The final version of the insider threat detection. It has the following features:
- Extracts more compact and discriminative features.
- Propose graph based detection algorithm to improve performance.
- Apache Spark
- pip install wrapt
- pip install pgmpy
-
Download CERT data r6.2.tar.bz2
-
Download answers.tar.bz2
-
Extract both r6.2.tar.bz2 and answers.tar.bz2, and place extracted answers under r6.2 folder.
- SPARK_MASTER: master address of the Spark.
- config.io.data_dir: root of the extracted r6.2 data.
- bash run.sh
- cache: all necessary intermediate results.
- result: scores of baseline systems.
- CR scores: printed to the terminal with highlighted colors.

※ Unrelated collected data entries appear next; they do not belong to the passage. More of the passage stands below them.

theorem pvOfList_idx_pairwise {α : Type} [BEq α] [LawfulBEq α] (l : List α) :
    (PySem.Set.ofList l).Pairwise (fun a b => List.idxOf a l < List.idxOf b l) := by
  induction l using List.reverseRecOn with
  | nil => simp [PySem.Set.ofList_nil]
  | append_singleton l x ih =>
    rw [PySem.Set.ofList_append_singleton, PySem.Set.add_eq_ite]
    by_cases hm : x ∈ PySem.Set.ofList l
    · have hml : x ∈ l := (PySem.Set.mem_ofList _ _).1 hm
      simp only [hm, if_pos]
      refine ih.imp_of_mem ?_
      intro a b ha hb hab
      have ha' : a ∈ l := (PySem.Set.mem_ofList _ _).1 ha
      have hb' : b ∈ l := (PySem.Set.mem_ofList _ _).1 hb
      rwa [List.idxOf_append_of_mem ha', List.idxOf_append_of_mem hb']
    · have hml : x ∉ l := fun hc => hm ((PySem.Set.mem_ofList _ _).2 hc)
      simp only [hm, if_neg, not_false_iff]
      rw [List.pairwise_append]
      refine ⟨ih.imp_of_mem ?_, by simp, ?_⟩
      · intro a b ha hb hab
        have ha' : a ∈ l := (PySem.Set.mem_ofList _ _).1 ha
        have hb' : b ∈ l := (PySem.Set.mem_ofList _ _).1 hb
        rwa [List.idxOf_append_of_mem ha', List.idxOf_append_of_mem hb']
      · intro a ha b hb
        simp only [List.mem_singleton] at hb
        subst hb
        have ha' : a ∈ l := (PySem.Set.mem_ofList _ _).1 ha
        rw [List.idxOf_append_of_mem ha']
        have h1 : List.idxOf a l < l.length := List.idxOf_lt_length_of_mem ha'
        have h2 : List.idxOf b (l ++ [b]) = l.length := by
          rw [List.idxOf_append]
          simp [List.idxOf_eq_length hml]
        omega

theorem pvA_fold_items (ws : List String) :
    ((PySem.List.enumerate ws 0).foldl pvStepA PySem.Dict.empty).items
      = (PySem.Set.ofList (ws.map lower_and_remove_punctuation)).map
          (pvEntry (ws.map lower_and_remove_punctuation)) := by
  induction ws using List.reverseRecOn with
  | nil => rfl
  | append_singleton ws w ih =>
    have hL : (ws ++ [w]).map lower_and_remove_punctuation
        = ws.map lower_and_remove_punctuation ++ [lower_and_remove_punctuation w] := by
      rw [List.map_append]; rfl
    set nws := ws.map lower_and_remove_punctuation with hnws
    set nw := lower_and_remove_punctuation w with hnw
    set S := PySem.Set.ofList nws with hS
    set prev := (PySem.List.enumerate ws 0).foldl pvStepA PySem.Dict.empty with hprev
    have hkeys : prev.keys = S := by
      show prev.items.map (·.1) = S
      rw [ih, List.map_map]
      show S.map (fun k => k) = S
      simp
    have hnodup : prev.keys.Nodup := by rw [hkeys]; exact PySem.Set.nodup_ofList _
    rw [hL, PySem.List.enumerate_append, List.foldl_append,
        PySem.List.enumerate_cons, PySem.List.enumerate_nil]
    rw [PySem.Set.ofList_append_singleton]
    simp only [List.foldl_cons, List.foldl_nil]
    show (pvStepA prev (0 + ↑ws.length, w)).items = _
    by_cases hm : nw ∈ nws
    · -- seen before: in-place update
      have hmS : nw ∈ S := (PySem.Set.mem_ofList _ _).2 hm
      have hcont : prev.contains nw = true := by
        rw [PySem.Dict.contains_iff_mem_keys, hkeys]; exact hmS
      have hgd : prev.getD nw (0, 0) = ((nws.count nw : Int), (List.idxOf nw nws : Int)) := by
        apply PySem.Dict.getD_of_mem_items _ (by rw [ih]; exact List.mem_map.2 ⟨nw, hmS, rfl⟩) hnodup
      simp only [pvStepA]
      rw [← hnw, hcont]
      simp only [Bool.true_eq_false, if_neg, not_false_iff, hgd]
      rw [PySem.Dict.items_insert_of_contains _ _ hcont, ih, PySem.Set.add_of_mem hmS,
          List.map_map]
      apply List.map_congr_left
      intro k hk
      have hkl : k ∈ nws := (PySem.Set.mem_ofList _ _).1 hk
      by_cases hkeq : k = nw
      · subst hkeq
        simp [pvEntry, List.count_append,
              List.idxOf_append_of_mem hkl]
      · have h2 : (nw == k) = false := beq_eq_false_iff_ne.mpr (Ne.symm hkeq)
        simp [pvEntry, h2, hkeq, List.count_append, List.count_singleton,
              List.idxOf_append_of_mem hkl]
    · -- fresh word: appended with index ws.length
      have hmS : nw ∉ S := fun hc => hm ((PySem.Set.mem_ofList _ _).1 hc)
      have hcont : prev.contains nw = false := by
        rw [Bool.eq_false_iff]
        intro hc
        exact hmS (by rw [← hkeys]; exact (PySem.Dict.contains_iff_mem_keys _ _).1 hc)
      simp only [pvStepA]
      rw [← hnw, hcont]
      simp only [if_pos]
      rw [PySem.Dict.items_insert_of_not_contains _ _ hcont, ih, PySem.Set.add_of_not_mem hmS,
          List.map_append]
      congr 1
      · apply List.map_congr_left
        intro k hk
        have hkl : k ∈ nws := (PySem.Set.mem_ofList _ _).1 hk
        have hkeq : k ≠ nw := fun h => hm (h ▸ hkl)
        have h2 : (nw == k) = false := beq_eq_false_iff_ne.mpr (Ne.symm hkeq)
        simp [pvEntry, h2, List.count_append, List.count_singleton,
              List.idxOf_append_of_mem hkl]
      · have hc0 : nws.count nw = 0 := List.count_eq_zero.2 hm
        have hidx : List.idxOf nw (nws ++ [nw]) = nws.length := by
          rw [List.idxOf_append]
          simp [List.idxOf_eq_length hm]
        simp [pvEntry, List.count_append, hc0, hidx]
        rw [hnws]
        simp

-- insertBy passes over a prefix it does not go before
theorem pvInsertBy_skip {α : Type} (p : α → α → Bool) (x : α) (B l : List α)
    (h : ∀ y ∈ B, p x y = false) :
    PySem.List.insertBy p x (B ++ l) = B ++ PySem.List.insertBy p x l := by
  induction B with
  | nil => rfl
  | cons b B ih =>
    simp only [List.cons_append, PySem.List.insertBy, h b (by simp)]
    simp [ih (fun y hy => h y (by simp [hy]))]

-- insertBy puts x in front when it goes before everything
theorem pvInsertBy_front {α : Type} (p : α → α → Bool) (x : α) (l : List α)
    (h : ∀ y ∈ l, p x y = true) :
    PySem.List.insertBy p x l = x :: l := by
  cases l with
  | nil => rfl
  | cons b l => simp [PySem.List.insertBy, h b (by simp)]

The metric used for evaluation is cumulative recall (CR), with bucket size 25.
Table 1. The CR for 400 (perfect score is 16)
Algorithms | PCA | SVM | ISO-Forest | DNN |
---|---|---|---|---|
No GTM | 13.64 | 10.36 | 8.10 | 13.91 |
GTM Enabled | 15.00 | 12.00 | 11.27 | 15.54 |
Table 2. The CR for 1000 (perfect score is 40)
Algorithms | PCA | SVM | ISO-Forest | DNN |
---|---|---|---|---|
No GTM | 37.18 | 34.36 | 32.10 | 36.45 |
GTM Enabled | 39.00 | 35.73 | 35.27 | 39.54 |